Late Roman Empire (284-476), Diocletian, Maximian

Late Roman Empire, Diocletian, Maximian: Christianity [1/3]

Christianity was opposed by Maximian and Galerius, tolerated by Constantius-I Chlorus and, at least early on, was favoured by Diocletian. In 297 Diocletian issued a rigorous edict against Manichaeism, a major religious movement in Persia, founded by the Persian prophet Manichaeus (c.216-276), which Diocletian said endangered the Empire.

According to Eusebius of Caesarea (260/65-339/40), the persecution of Christians seems to have started with purging from the army, where they served all four rulers in substantial numbers. Galerius proceeded cautiously at first, stripping officers of their titles and discharging the rank and file, but he gradually put more and more to death.

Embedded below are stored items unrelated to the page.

-- pv_equiv track=rewrite | github.com/AkashiSN/CHUNITHM-Rate-Calculator-Python | common/Function.py | CountRank
-- ===== SOURCE A (Python) =====
-- def CountRank(Musics):
--     rank = Musics[0]['Rank']
--     Musics[0]['Flag'] = rank
--     for Music in Musics:
--         if rank != Music['Rank']:
--             rank = Music['Rank']
--     Music['flag'] = rank
--     return Musics
-- ===== SOURCE B (Python) =====
-- def CountRank(Musics):
--     first = Musics[0]
--     first['Flag'] = first['Rank']
--     last = Musics[-1]
--     last['flag'] = last['Rank']
--     return Musics
-- ===== Notes on version B (the rewrite author's own statement) =====
-- stated objective: simpler
-- what changed: Replaces A's whole rank-change scan loop (whose running 'rank' always ends equal to the last element's 'Rank', and whose leaked loop variable is the last element) by two direct assignments: Musics[0]['Flag'] = Musics[0]['Rank'] and Musics[-1]['flag'] = Musics[-1]['Rank'].
-- crash fix: On lists whose first and last dicts have a 'Rank' key but some dict lacks it, A raises KeyError in its scan loop while B returns the list with first['Flag'] and last['flag'] set. — e.g. on CountRank([[("Rank", "S")], [("a", "b")], [("Rank", "A")]]): A raises KeyError, B returns [[("Rank", "S"), ("Flag", "S")], [("a", "b")], [("Rank", "A"), ("flag", "A")]]
import Mathlib
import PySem

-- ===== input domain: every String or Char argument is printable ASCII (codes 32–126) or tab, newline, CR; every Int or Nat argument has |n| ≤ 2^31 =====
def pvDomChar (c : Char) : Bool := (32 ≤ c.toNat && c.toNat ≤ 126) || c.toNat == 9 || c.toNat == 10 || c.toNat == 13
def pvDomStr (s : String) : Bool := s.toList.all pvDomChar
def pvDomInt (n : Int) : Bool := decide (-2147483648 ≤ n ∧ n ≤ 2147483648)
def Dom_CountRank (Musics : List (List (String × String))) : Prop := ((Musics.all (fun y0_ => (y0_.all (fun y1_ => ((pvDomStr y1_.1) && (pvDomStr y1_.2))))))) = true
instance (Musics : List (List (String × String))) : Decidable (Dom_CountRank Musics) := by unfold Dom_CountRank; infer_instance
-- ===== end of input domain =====

-- B replaces A's whole rank-change scan by two direct assignments (first['Flag'], last['flag']),
-- because the loop's final rank always equals the last element's 'Rank'; both mutate the dicts in
-- place in Python and the same updated list is the return value proved equal here.

-- dict primitives over the association-list encoding (exact Python dict semantics via PySem.Dict)
def dGetD (m : List (String × String)) (k dflt : String) : String :=
  (PySem.Dict.mk m).getD k dflt
def dSet (m : List (String × String)) (k v : String) : List (String × String) :=
  ((PySem.Dict.mk m).insert k v).items

-- ===== PORT A =====
def CountRank (Musics : List (List (String × String))) : List (List (String × String)) :=
  match Musics with
  | [] => []  -- Python raises IndexError here; excluded by Pre_CountRank
  | m0 :: rest =>
    -- rank = Musics[0]['Rank'];  Musics[0]['Flag'] = rank  (in-place update of element 0)
    let rank := dGetD m0 "Rank" ""
    let ms := dSet m0 "Flag" rank :: rest
    -- for Music in Musics: if rank != Music['Rank']: rank = Music['Rank']
    let rank := ms.foldl (fun r mu => if r ≠ dGetD mu "Rank" "" then dGetD mu "Rank" "" else r) rank
    -- after the loop 'Music' is the last element; Music['flag'] = rank mutates it in place
    ms.dropLast ++ [dSet (ms.getLastD []) "flag" rank]

-- ===== PORT B =====
def CountRank_alt (Musics : List (List (String × String))) : List (List (String × String)) :=
  match Musics with
  | [] => []  -- Python B raises IndexError here; excluded by Pre_CountRank
  | [m] =>
    -- first and last are the same dict: it receives 'Flag' then 'flag'
    let m := dSet m "Flag" (dGetD m "Rank" "")
    [dSet m "flag" (dGetD m "Rank" "")]
  | m0 :: m1 :: rest =>
    let tail := m1 :: rest
    let last := tail.getLastD []
    dSet m0 "Flag" (dGetD m0 "Rank" "")
      :: (tail.dropLast ++ [dSet last "flag" (dGetD last "Rank" "")])

-- ===== PRECONDITION & SPEC =====
-- Pre_: the Python A returns normally iff the list is nonempty and every dict has a 'Rank' key
-- (otherwise IndexError / KeyError).
def Pre_CountRank (Musics : List (List (String × String))) : Prop :=
  Musics ≠ [] ∧ ∀ m ∈ Musics, (PySem.Dict.mk m).contains "Rank" = true
instance (Musics : List (List (String × String))) : Decidable (Pre_CountRank Musics) := by
  unfold Pre_CountRank; infer_instance
def pvWitness_CountRank : (List (List (String × String))) := [[("Rank", "S")], [("Rank", "A")]]

-- On lists whose first and last dicts have a 'Rank' key but some dict lacks it, A raises KeyError in
-- its scan loop while B returns the list with first['Flag'] and last['flag'] set.
def Raises_CountRank (Musics : List (List (String × String))) : Prop :=
  Musics ≠ [] ∧
  (PySem.Dict.mk (Musics.headD [])).contains "Rank" = true ∧
  (PySem.Dict.mk (Musics.getLastD [])).contains "Rank" = true ∧
  ∃ m ∈ Musics, (PySem.Dict.mk m).contains "Rank" = false
instance (Musics : List (List (String × String))) : Decidable (Raises_CountRank Musics) := by
  unfold Raises_CountRank; infer_instance
def pvRaiseWitness_CountRank : (List (List (String × String))) :=
  [[("Rank", "S")], [("a", "b")], [("Rank", "A")]]
def pvRaiseWitnessOut_CountRank : List (List (String × String)) :=
  [[("Rank", "S"), ("Flag", "S")], [("a", "b")], [("Rank", "A"), ("flag", "A")]]

def Spec_CountRank (Musics : List (List (String × String))) (out : List (List (String × String))) : Prop := out = CountRank_alt Musics
instance (Musics : List (List (String × String))) (out : List (List (String × String))) : Decidable (Spec_CountRank Musics out) := by unfold Spec_CountRank; infer_instance

-- ===== CLAIM (what is proved, stated in full; the proofs are below) =====
def Claim_equal_CountRank : Prop := ∀ (Musics : List (List (String × String))), Dom_CountRank Musics → Pre_CountRank Musics → Spec_CountRank Musics (CountRank Musics)
def Claim_raises_CountRank : Prop := (∀ (Musics : List (List (String × String))), Dom_CountRank Musics → Raises_CountRank Musics → ¬ Pre_CountRank Musics) ∧ (Dom_CountRank (pvRaiseWitness_CountRank) ∧ Raises_CountRank (pvRaiseWitness_CountRank) ∧ CountRank_alt (pvRaiseWitness_CountRank) = pvRaiseWitnessOut_CountRank)

-- ===== LEMMAS AND PROOFS =====

-- A's loop body always leaves rank equal to the current element's 'Rank' (both branches do)
theorem rank_step (r : String) (mu : List (String × String)) :
    (if r ≠ dGetD mu "Rank" "" then dGetD mu "Rank" "" else r) = dGetD mu "Rank" "" := by
  split_ifs with h
  · rfl
  · exact not_ne_iff.mp h

-- hence the fold over a nonempty list returns the last element's 'Rank'
theorem foldl_rank_last (l : List (List (String × String))) (r : String) (h : l ≠ []) :
    l.foldl (fun r mu => if r ≠ dGetD mu "Rank" "" then dGetD mu "Rank" "" else r) r
      = dGetD (l.getLastD []) "Rank" "" := by
  rw [show (fun (r : String) mu => if r ≠ dGetD mu "Rank" "" then dGetD mu "Rank" "" else r)
        = (fun _ mu => dGetD mu "Rank" "") from funext fun r => funext fun mu => rank_step r mu]
  induction l generalizing r with
  | nil => exact absurd rfl h
  | cons a t ih =>
    cases t with
    | nil => rfl
    | cons b u =>
      rw [List.foldl_cons, ih _ (by simp)]
      simp

-- inserting 'Flag' does not change the value looked up at 'Rank'
theorem getD_dSet_flag (m : List (String × String)) (v : String) :
    dGetD (dSet m "Flag" v) "Rank" "" = dGetD m "Rank" "" := by
  show ((PySem.Dict.mk m).insert "Flag" v).getD "Rank" "" = (PySem.Dict.mk m).getD "Rank" ""
  rw [PySem.Dict.getD_insert]
  simp

-- ===== VERDICT (by name: the statement is the Claim_ definition above) =====
theorem CountRank_spec : Claim_equal_CountRank := by
  intro Musics _ _
  unfold Spec_CountRank CountRank CountRank_alt
  match Musics with
  | [] => rfl
  | [m] =>
    simp only [List.foldl, rank_step, getD_dSet_flag]
    rfl
  | m0 :: m1 :: rest =>
    simp only
    rw [foldl_rank_last _ _ (by simp)]
    simp

@[simp] theorem CountRank_raises : Claim_raises_CountRank := by
  unfold Claim_raises_CountRank
  refine ⟨?_, by decide⟩
  rintro Musics _ ⟨_, _, _, m, hm, hfalse⟩ ⟨_, hall⟩
  have := hall m hm
  simp [this] at hfalse
-- A's redundancy test equals the reference condition
lemma condA_eq_condS (ps : List (List Int)) (a : List Int) (k : Nat)
    (h1 : a.getD k 0 = 1) :
    (((PySem.List.pyRange 0 ((((ps.getD k []).length : Nat) : Int) - 1) 1).foldl
        (fun (c1 : Int) (j : Int) =>
          if ((List.range a.length).foldl (fun (c2 : Int) (kk : Nat) =>
              if a.getD kk 0 == 1 && ((kk : Int) != (k : Int)) then
                if (ps.getD kk []).contains (PySem.List.pyGetD (ps.getD k []) j 0) then c2 + 1 else c2
              else c2) 0) ≥ 1
          then c1 + 1 else c1) 0)
      == ((((ps.getD k []).length : Nat) : Int) - 1))
    = (!(ps.getD k []).isEmpty && (ps.getD k []).dropLast.all (fun v => decide (2 ≤ cov ps a v))) := by
  have hk : k < a.length := getD_one_lt a k h1
  by_cases hpi : ps.getD k [] = []
  · rw [hpi]
    simp only [List.length_nil, Nat.cast_zero, zero_sub]
    rw [PySem.List.pyRange_one_eq_nil (by omega)]
    simp
  · have hm : ((((ps.getD k []).length : Nat) : Int) - 1) = (((ps.getD k []).length - 1 : Nat) : Int) := by
      have : 1 ≤ (ps.getD k []).length := List.length_pos_iff.mpr hpi
      push_cast [this]
      omega
    rw [hm, PySem.List.pyRange_zero_natCast, List.foldl_map]
    simp only [PySem.List.pyGetD_natCast]
    simp only [counter2_val]
    rw [foldl_count_ite]
    simp only [zero_add]
    have hlen : (ps.getD k []).length - 1 ≤ (ps.getD k []).length := by omega
    have hle := List.countP_le_length
      (p := fun j => decide ((((List.range a.length).countP
        (fun kk => (a.getD kk 0 == 1 && !(kk == k)) && (ps.getD kk []).contains ((ps.getD k []).getD j 0)) : Nat) : Int) ≥ 1))
      (l := List.range ((ps.getD k []).length - 1))
    rw [List.length_range] at hle
    have hiff : ∀ j : Nat, j < (ps.getD k []).length - 1 →
        ((1 : Int) ≤ (((List.range a.length).countP
          (fun kk => (a.getD kk 0 == 1 && !(kk == k)) && (ps.getD kk []).contains ((ps.getD k []).getD j 0)) : Nat) : Int)
        ↔ 2 ≤ cov ps a ((ps.getD k []).getD j 0)) := by
      intro j hj
      have hjlen : j < (ps.getD k []).length := by omega
      have hv : (ps.getD k []).getD j 0 ∈ ps.getD k [] := by
        rw [List.getD_eq_getElem _ _ hjlen]
        exact List.getElem_mem hjlen
      exact counter2_pos_iff ps a k ((ps.getD k []).getD j 0) hk h1 hv
    rw [Bool.eq_iff_iff]
    simp only [beq_iff_eq, Nat.cast_inj, Bool.and_eq_true, Bool.not_eq_eq_eq_not, Bool.not_true,
      List.isEmpty_eq_false_iff, List.all_eq_true, decide_eq_true_eq]
    constructor
    · intro hcnt
      have hall := (countP_eq_len_iff _ _).mp hcnt
      refine ⟨hpi, ?_⟩
      rw [forall_mem_dropLast (ps.getD k []) (fun v => 2 ≤ cov ps a v)]
      intro j hj
      have hq := hall j hj
      rw [decide_eq_true_eq] at hq
      exact (hiff j hj).mp hq
    · rintro ⟨-, hall⟩
      rw [forall_mem_dropLast (ps.getD k []) (fun v => 2 ≤ cov ps a v)] at hall
      apply (countP_eq_len_iff _ _).mpr
      intro j hj
      rw [decide_eq_true_eq]
      exact (hiff j hj).mpr (hall j hj)
-- A's inner `build(a_i, combination, c_vowels, c_ascii)`; the loop `for elem in a_i: …`
-- is `buildALoop` (iterating over `a_i.attach` so the termination argument sees elem ∈ a_i).
-- `s2[elem]` is ported as pyGetD with a dummy default: every index handed to build comes
-- from range(len(s2)) and filtering, so it is always in range and Python never raises.
mutual
def buildA (s2c : List Char) (s1_vowels s1_ascii : Int) (a_i : List Int)
    (combination : List Char) (c_vowels c_ascii : Int) : Bool :=
  if s1_ascii = c_ascii ∧ s1_vowels = c_vowels then true
  else if a_i.length = 0 ∨ c_vowels > s1_vowels ∨ c_ascii > s1_ascii then false
  else buildALoop s2c s1_vowels s1_ascii a_i a_i.attach combination c_vowels c_ascii false
termination_by (a_i.length + 1, 0)
decreasing_by exact Prod.Lex.left _ _ (Nat.lt_succ_self _)

def buildALoop (s2c : List Char) (s1_vowels s1_ascii : Int) (a_i : List Int)
    (pending : List {x : Int // x ∈ a_i}) (combination : List Char)
    (c_vowels c_ascii : Int) (to_ret : Bool) : Bool :=
  match pending with
  | [] => to_ret
  | elem :: rest =>
    let a : List Int := a_i.filter (fun elem1 => decide (elem1 ≠ elem.val))
    let ch : Char := PySem.List.pyGetD s2c elem.val '?'
    let vowel : Int := if PySem.Set.contains pvVowels ch then 1 else 0
    let to_ret' : Bool := to_ret ||
      buildA s2c s1_vowels s1_ascii a (combination ++ [ch])
        (c_vowels + vowel) (c_ascii + (ch.toNat : Int))
    buildALoop s2c s1_vowels s1_ascii a_i rest combination c_vowels c_ascii to_ret'
termination_by (a_i.length, pending.length + 1)
decreasing_by
  · have h := pvFilterLt a_i elem.val elem.property
    rcases Nat.lt_or_ge ((a_i.filter (fun x => decide (x ≠ elem.val))).length + 1) a_i.length with h' | h'
    · exact Prod.Lex.left _ _ h'
    · have : (a_i.filter (fun x => decide (x ≠ elem.val))).length + 1 = a_i.length := by omega
      rw [this]; exact Prod.Lex.right _ (Nat.succ_pos _)
  · exact Prod.Lex.right _ (Nat.lt_succ_self _)
end

def can_build (s1 : String) (s2 : String) : Bool :=
  let p : Int × Int := s1.toList.foldl
    (fun p letter =>
      ((if PySem.Set.contains pvVowels letter then p.1 + 1 else p.1),
       p.2 + (letter.toNat : Int))) (0, 0)
  let available_indexes : List Int := PySem.List.pyRange 0 (PySem.List.len s2.toList) 1
  buildA s2.toList p.1 p.2 available_indexes [] 0 0

-- ===== PORT B =====
def can_build_alt (s1 : String) (s2 : String) : Bool :=
  let p : Int × Int := s1.toList.foldl
    (fun p ch =>
      ((if PySem.Set.contains pvVowels ch then p.1 + 1 else p.1),
       p.2 + (ch.toNat : Int))) (0, 0)
  let tv : Int := p.1
  let ta : Int := p.2
  let reach : PySem.Set (Int × Int) := s2.toList.foldl
    (fun reach ch =>
      let o : Int := ch.toNat
      let v : Int := if PySem.Set.contains pvVowels ch then 1 else 0
      PySem.Set.union reach (PySem.Set.ofList
        ((reach.filter (fun q => decide (q.1 + o ≤ ta ∧ q.2 + v ≤ tv))).map
          (fun q => (q.1 + o, q.2 + v)))))
    (PySem.Set.ofList [((0 : Int), (0 : Int))])
  PySem.Set.contains reach (ta, tv)

-- ===== PRECONDITION & SPEC =====
def Spec_can_build (s1 : String) (s2 : String) (out : Bool) : Prop := out = can_build_alt s1 s2
instance (s1 : String) (s2 : String) (out : Bool) : Decidable (Spec_can_build s1 s2 out) := by unfold Spec_can_build; infer_instance

-- ===== CLAIM (what is proved, stated in full; the proofs are below) =====
def Claim_equal_can_build : Prop := ∀ (s1 : String) (s2 : String), Dom_can_build s1 s2 → Spec_can_build s1 s2 (can_build s1 s2)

 Diocletian apparently turned against the religion in 302 during a visit to Antioch when a Christian interrupted a sacrifice by making the sign of the cross. In 303 Diocletian issued his first general edict commanding that churches be levelled to the ground, scriptures burned, persons holding places of honour degraded, and household servants who refused to submit to be deprived of their freedom.

Soon after the beginning of the persecution in Nicomedia (Bithynia), two attempts were made to usurp the imperial power, one in Cappadocia, and the other in Syria Coele. Details of the revolution in Cappadocia have not been recorded, but the revolt in Syria was led by 01Eugenius, a tribune whose discontented soldiers had proclaimed him emperor. The men started drinking and then marched to Antioch where its citizens easily overcame the drunken throng of men.

Although it seems that there was no evidence of Christian involvement in these events, Diocletian used these uprisings as a pretext for further edicts against Christianity. Diocletian’s second edict ordered ecclesiastical leaders arrested and imprisoned; a third arranged for all prisoners to be set free on the condition that they sacrificed to the gods but stipulated that those that refused to be punished.

In 304 Diocletian, dangerously ill and tired, was persuaded by Galerius to issue a fourth edict requiring ‘that all citizens in every country in each city offer sacrifices publicly and libations to the idols’. This was a declaration of war not only on churches, scriptures, and members of the clergy but on all the faithful without regard to status, age or sex. Galerius probably applied it first in areas that he ruled, Macedonia and Pannonia, and from there spread throughout the Empire.